Records from a dataset:
· · · · · · ·

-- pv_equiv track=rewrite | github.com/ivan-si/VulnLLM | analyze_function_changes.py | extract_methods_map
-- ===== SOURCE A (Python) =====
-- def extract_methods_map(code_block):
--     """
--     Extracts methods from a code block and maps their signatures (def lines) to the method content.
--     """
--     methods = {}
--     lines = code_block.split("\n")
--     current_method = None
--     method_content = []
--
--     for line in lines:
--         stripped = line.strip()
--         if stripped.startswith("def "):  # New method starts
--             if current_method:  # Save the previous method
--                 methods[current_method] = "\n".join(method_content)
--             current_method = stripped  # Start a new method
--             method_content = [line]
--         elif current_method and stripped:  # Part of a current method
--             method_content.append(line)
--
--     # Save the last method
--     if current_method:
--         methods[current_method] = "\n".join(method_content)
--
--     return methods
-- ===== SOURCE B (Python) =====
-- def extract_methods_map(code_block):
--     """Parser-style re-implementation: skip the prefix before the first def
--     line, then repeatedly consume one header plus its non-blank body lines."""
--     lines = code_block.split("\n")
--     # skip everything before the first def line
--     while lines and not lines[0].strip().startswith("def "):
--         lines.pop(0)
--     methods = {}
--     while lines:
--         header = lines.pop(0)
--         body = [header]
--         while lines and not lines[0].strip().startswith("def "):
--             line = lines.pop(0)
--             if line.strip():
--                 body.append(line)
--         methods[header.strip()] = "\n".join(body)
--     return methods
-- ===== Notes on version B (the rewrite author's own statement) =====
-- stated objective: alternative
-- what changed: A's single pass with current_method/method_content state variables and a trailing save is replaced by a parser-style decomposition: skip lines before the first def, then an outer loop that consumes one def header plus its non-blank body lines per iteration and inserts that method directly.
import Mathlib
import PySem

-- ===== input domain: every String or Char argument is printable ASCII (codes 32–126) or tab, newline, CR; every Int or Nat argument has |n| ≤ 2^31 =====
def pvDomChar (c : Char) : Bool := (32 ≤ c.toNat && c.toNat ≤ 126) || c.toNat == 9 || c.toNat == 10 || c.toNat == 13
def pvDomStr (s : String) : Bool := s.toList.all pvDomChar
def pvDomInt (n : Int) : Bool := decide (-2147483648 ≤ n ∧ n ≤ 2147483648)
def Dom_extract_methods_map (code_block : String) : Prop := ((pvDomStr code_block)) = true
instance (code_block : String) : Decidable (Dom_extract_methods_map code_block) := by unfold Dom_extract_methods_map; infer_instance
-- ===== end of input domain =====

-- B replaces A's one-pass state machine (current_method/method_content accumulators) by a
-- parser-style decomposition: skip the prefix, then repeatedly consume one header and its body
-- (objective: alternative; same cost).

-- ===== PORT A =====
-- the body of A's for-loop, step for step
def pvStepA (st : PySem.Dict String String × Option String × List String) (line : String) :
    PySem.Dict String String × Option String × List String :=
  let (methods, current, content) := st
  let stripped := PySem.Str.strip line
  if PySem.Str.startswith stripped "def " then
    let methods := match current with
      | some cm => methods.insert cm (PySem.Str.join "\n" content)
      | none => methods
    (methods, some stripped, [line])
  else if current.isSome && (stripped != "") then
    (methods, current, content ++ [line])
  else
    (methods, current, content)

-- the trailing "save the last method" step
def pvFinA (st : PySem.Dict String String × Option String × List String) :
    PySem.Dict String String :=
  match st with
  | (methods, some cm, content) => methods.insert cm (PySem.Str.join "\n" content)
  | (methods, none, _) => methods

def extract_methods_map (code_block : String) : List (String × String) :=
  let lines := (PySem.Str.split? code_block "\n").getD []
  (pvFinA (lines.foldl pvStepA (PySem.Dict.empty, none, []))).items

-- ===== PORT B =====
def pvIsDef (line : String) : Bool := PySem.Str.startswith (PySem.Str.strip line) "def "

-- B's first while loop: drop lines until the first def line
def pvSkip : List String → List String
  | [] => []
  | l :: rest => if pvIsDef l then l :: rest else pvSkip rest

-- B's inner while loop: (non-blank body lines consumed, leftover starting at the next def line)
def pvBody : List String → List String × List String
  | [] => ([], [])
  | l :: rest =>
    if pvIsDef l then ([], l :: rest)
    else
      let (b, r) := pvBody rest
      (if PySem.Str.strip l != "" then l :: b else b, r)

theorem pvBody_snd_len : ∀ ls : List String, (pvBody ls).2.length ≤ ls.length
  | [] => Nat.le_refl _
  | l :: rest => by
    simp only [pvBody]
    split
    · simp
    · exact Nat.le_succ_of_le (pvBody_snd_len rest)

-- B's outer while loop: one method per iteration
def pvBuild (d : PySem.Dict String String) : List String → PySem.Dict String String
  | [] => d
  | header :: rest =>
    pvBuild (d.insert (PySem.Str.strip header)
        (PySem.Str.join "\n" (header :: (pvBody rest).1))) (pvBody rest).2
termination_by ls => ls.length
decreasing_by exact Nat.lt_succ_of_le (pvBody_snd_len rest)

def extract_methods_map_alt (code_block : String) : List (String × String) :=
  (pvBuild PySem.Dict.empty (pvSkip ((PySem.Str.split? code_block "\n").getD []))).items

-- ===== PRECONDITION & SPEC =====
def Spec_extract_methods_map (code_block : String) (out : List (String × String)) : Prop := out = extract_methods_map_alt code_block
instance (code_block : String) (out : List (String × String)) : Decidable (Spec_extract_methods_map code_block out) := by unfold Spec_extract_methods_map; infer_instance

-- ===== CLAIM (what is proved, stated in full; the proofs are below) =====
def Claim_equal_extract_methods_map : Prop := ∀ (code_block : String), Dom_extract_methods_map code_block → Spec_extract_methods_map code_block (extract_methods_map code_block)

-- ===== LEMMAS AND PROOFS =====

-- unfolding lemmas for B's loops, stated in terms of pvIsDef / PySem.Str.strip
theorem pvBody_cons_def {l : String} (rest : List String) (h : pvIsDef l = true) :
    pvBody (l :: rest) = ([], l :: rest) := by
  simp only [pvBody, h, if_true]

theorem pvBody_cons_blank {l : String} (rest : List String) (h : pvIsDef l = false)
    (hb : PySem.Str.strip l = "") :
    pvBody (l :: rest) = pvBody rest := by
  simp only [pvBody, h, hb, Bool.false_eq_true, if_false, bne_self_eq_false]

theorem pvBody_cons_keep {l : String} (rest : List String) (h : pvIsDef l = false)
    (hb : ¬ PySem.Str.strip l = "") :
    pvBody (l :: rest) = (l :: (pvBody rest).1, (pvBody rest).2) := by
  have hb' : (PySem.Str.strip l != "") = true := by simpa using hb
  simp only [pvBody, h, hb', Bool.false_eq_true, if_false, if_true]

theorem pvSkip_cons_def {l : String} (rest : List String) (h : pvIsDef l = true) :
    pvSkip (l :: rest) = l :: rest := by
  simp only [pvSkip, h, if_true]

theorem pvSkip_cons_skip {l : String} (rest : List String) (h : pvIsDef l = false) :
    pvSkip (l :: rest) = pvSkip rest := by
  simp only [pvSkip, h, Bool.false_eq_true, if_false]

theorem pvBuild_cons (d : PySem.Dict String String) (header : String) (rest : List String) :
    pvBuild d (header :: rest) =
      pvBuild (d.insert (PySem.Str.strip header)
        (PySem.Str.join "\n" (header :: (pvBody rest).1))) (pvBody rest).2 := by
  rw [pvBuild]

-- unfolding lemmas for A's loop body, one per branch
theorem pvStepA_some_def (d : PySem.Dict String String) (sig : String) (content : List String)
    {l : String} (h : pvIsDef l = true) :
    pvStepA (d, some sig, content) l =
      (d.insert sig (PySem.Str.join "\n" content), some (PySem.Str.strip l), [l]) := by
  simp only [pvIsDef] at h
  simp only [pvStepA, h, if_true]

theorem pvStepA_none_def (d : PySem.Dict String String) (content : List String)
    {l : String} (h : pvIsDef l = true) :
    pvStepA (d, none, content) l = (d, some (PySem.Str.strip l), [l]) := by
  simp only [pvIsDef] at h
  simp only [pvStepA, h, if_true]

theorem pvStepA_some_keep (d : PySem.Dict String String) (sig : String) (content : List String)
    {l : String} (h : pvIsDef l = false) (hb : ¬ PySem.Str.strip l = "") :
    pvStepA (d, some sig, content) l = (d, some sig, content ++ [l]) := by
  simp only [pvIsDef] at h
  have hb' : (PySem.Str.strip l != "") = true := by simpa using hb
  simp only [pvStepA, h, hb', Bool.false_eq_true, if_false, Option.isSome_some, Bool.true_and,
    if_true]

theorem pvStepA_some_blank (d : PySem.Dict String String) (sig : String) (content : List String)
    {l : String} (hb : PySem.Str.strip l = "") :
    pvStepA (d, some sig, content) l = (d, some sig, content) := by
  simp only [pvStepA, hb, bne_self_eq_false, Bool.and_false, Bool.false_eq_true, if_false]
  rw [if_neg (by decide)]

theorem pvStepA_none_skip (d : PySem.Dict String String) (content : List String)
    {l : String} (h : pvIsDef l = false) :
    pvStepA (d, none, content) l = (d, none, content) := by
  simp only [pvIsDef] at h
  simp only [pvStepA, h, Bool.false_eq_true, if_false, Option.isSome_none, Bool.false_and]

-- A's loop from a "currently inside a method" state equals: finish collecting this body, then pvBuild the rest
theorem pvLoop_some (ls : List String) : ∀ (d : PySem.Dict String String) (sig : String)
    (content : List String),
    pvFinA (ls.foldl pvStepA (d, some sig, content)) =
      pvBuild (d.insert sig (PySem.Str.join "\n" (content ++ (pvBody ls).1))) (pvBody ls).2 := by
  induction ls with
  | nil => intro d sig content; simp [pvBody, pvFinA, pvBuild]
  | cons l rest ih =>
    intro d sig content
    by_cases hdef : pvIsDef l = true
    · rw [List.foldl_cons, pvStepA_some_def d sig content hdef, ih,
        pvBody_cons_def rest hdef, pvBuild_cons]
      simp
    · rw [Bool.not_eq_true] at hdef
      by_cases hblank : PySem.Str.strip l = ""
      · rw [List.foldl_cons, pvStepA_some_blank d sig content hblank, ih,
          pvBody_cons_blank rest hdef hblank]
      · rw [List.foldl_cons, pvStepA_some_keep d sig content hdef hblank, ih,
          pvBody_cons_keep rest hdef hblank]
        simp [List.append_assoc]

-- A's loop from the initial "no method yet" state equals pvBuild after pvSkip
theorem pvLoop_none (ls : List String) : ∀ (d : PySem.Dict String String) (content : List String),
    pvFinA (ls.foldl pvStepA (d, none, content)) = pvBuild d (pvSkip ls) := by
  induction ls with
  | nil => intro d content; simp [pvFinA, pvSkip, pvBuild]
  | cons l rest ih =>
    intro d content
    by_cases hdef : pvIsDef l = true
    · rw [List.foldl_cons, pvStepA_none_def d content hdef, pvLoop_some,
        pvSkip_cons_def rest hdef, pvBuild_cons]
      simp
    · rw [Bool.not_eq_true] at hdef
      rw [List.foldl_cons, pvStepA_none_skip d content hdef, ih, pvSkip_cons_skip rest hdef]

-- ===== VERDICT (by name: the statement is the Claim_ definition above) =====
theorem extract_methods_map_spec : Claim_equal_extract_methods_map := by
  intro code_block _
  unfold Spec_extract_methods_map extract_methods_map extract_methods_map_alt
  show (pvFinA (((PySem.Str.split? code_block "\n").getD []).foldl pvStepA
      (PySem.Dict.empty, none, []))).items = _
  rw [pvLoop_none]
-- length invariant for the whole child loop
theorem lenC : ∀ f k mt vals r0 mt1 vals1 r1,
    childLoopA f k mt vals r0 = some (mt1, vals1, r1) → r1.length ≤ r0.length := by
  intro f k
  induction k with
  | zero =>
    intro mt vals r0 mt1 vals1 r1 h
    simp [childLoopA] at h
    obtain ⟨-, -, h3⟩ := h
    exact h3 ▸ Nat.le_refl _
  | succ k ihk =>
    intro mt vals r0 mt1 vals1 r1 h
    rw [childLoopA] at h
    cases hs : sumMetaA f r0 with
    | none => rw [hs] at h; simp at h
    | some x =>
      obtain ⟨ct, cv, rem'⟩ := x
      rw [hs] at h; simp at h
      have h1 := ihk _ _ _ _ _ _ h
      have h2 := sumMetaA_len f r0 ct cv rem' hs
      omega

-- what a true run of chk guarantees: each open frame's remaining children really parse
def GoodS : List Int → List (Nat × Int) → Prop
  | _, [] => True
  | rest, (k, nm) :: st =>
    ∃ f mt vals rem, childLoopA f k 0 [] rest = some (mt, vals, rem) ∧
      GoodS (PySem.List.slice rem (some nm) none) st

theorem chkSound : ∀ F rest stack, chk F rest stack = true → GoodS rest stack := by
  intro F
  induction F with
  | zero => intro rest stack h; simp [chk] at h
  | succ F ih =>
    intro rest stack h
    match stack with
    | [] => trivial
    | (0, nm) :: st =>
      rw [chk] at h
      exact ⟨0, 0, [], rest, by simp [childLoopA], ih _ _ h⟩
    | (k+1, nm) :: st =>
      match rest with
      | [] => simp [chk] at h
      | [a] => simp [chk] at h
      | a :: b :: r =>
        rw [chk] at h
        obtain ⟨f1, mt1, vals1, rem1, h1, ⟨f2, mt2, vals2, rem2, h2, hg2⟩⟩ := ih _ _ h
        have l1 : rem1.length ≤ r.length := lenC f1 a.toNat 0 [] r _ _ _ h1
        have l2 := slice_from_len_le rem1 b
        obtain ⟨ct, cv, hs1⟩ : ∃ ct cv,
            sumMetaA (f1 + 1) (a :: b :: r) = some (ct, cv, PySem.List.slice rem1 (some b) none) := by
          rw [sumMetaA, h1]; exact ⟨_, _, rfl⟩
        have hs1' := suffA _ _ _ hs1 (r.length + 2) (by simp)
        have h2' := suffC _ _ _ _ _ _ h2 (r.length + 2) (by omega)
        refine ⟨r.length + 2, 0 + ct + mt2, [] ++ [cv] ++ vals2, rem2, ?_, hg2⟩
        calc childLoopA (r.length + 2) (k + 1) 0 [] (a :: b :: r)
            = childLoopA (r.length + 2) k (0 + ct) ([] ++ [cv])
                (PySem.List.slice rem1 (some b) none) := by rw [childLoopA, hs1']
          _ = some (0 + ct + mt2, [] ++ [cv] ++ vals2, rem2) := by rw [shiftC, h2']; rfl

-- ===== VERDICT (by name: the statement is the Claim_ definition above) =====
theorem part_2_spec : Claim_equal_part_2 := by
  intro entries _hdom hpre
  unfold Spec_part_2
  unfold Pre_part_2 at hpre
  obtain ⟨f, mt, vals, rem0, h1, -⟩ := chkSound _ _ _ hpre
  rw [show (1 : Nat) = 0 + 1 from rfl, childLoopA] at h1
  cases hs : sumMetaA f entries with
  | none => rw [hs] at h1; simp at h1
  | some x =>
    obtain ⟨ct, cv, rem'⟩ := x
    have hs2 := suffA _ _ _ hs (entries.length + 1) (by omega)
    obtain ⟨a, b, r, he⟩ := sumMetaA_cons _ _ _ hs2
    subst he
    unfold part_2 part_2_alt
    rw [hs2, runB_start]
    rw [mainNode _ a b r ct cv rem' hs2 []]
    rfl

· · · · · · ·

EXERCISE BRIEF: Word for word, restate the lines of the data above that fall between the line holding "else if current.isSome" and the line holding "-- ===== PORT B", inclusive, and no other lines.

RESPONSE:
  else if current.isSome && (stripped != "") then
    (methods, current, content ++ [line])
  else
    (methods, current, content)

-- the trailing "save the last method" step
def pvFinA (st : PySem.Dict String String × Option String × List String) :
    PySem.Dict String String :=
  match st with
  | (methods, some cm, content) => methods.insert cm (PySem.Str.join "\n" content)
  | (methods, none, _) => methods

def extract_methods_map (code_block : String) : List (String × String) :=
  let lines := (PySem.Str.split? code_block "\n").getD []
  (pvFinA (lines.foldl pvStepA (PySem.Dict.empty, none, []))).items

-- ===== PORT B =====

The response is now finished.